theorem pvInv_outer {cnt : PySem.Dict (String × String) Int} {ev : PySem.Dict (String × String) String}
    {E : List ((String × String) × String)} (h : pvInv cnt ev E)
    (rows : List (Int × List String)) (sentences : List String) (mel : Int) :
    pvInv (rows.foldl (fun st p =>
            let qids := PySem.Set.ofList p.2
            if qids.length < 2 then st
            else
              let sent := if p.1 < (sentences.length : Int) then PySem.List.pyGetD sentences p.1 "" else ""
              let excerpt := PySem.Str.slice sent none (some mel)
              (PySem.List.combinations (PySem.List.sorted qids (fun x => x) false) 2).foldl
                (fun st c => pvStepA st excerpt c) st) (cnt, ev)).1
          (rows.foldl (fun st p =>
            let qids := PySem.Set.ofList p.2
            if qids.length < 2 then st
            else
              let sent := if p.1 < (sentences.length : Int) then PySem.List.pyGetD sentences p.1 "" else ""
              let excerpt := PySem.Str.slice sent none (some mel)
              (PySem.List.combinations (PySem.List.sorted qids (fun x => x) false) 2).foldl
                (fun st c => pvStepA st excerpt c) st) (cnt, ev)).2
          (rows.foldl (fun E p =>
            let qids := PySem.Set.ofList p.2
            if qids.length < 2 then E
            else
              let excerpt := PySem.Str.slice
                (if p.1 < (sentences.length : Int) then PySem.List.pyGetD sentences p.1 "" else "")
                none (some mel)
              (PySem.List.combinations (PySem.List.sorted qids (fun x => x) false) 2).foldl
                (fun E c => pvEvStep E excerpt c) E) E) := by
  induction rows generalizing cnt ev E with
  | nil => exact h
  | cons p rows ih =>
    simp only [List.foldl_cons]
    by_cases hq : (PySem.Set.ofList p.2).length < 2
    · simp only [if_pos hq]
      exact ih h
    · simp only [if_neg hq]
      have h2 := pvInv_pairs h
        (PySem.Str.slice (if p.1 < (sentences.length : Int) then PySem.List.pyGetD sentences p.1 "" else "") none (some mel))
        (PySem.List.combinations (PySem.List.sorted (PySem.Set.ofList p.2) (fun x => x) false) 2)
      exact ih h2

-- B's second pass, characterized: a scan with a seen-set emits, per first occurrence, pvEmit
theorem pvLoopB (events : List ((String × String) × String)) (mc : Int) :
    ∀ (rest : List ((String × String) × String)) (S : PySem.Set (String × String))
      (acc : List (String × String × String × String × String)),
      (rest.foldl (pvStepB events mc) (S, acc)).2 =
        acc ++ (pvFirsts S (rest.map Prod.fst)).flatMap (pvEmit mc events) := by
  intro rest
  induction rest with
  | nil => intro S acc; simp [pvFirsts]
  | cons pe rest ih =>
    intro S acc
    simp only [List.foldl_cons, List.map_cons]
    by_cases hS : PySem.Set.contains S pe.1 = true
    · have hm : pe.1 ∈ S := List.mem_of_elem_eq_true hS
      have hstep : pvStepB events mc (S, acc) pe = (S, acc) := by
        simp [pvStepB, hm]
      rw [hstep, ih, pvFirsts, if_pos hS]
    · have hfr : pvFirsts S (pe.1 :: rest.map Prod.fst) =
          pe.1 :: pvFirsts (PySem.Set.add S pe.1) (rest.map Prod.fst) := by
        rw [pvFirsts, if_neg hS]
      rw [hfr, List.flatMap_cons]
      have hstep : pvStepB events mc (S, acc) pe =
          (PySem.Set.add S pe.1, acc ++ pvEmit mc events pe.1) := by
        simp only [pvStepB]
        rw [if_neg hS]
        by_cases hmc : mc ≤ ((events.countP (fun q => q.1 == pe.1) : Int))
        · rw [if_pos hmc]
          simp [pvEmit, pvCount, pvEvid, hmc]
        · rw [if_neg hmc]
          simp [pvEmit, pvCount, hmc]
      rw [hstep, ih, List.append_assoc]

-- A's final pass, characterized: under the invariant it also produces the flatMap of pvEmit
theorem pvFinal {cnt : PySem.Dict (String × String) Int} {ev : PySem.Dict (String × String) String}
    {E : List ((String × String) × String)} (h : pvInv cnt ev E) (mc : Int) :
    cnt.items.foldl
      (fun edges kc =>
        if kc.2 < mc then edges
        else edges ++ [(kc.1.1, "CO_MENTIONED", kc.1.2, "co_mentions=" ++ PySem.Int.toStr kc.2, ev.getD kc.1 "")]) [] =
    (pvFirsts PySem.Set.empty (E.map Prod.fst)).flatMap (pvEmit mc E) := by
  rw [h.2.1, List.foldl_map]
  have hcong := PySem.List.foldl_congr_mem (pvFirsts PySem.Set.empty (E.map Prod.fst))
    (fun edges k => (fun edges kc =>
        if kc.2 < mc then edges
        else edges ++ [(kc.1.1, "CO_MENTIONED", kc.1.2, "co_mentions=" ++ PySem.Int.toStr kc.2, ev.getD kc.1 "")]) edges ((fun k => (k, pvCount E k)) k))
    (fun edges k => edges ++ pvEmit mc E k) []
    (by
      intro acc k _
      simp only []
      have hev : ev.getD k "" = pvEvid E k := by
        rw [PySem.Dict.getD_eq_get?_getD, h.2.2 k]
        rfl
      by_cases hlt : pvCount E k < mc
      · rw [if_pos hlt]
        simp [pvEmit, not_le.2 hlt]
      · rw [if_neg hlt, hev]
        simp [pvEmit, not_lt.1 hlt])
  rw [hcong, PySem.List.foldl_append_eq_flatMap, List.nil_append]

◆ Work to be completed
Please give back exactly the lines of the listing above that run from the one containing "induction rows generalizing cnt ev E with" through the one containing "have h2 := pvInv_pairs h", and only those.

◆ Response below
  induction rows generalizing cnt ev E with
  | nil => exact h
  | cons p rows ih =>
    simp only [List.foldl_cons]
    by_cases hq : (PySem.Set.ofList p.2).length < 2
    · simp only [if_pos hq]
      exact ih h
    · simp only [if_neg hq]
      have h2 := pvInv_pairs h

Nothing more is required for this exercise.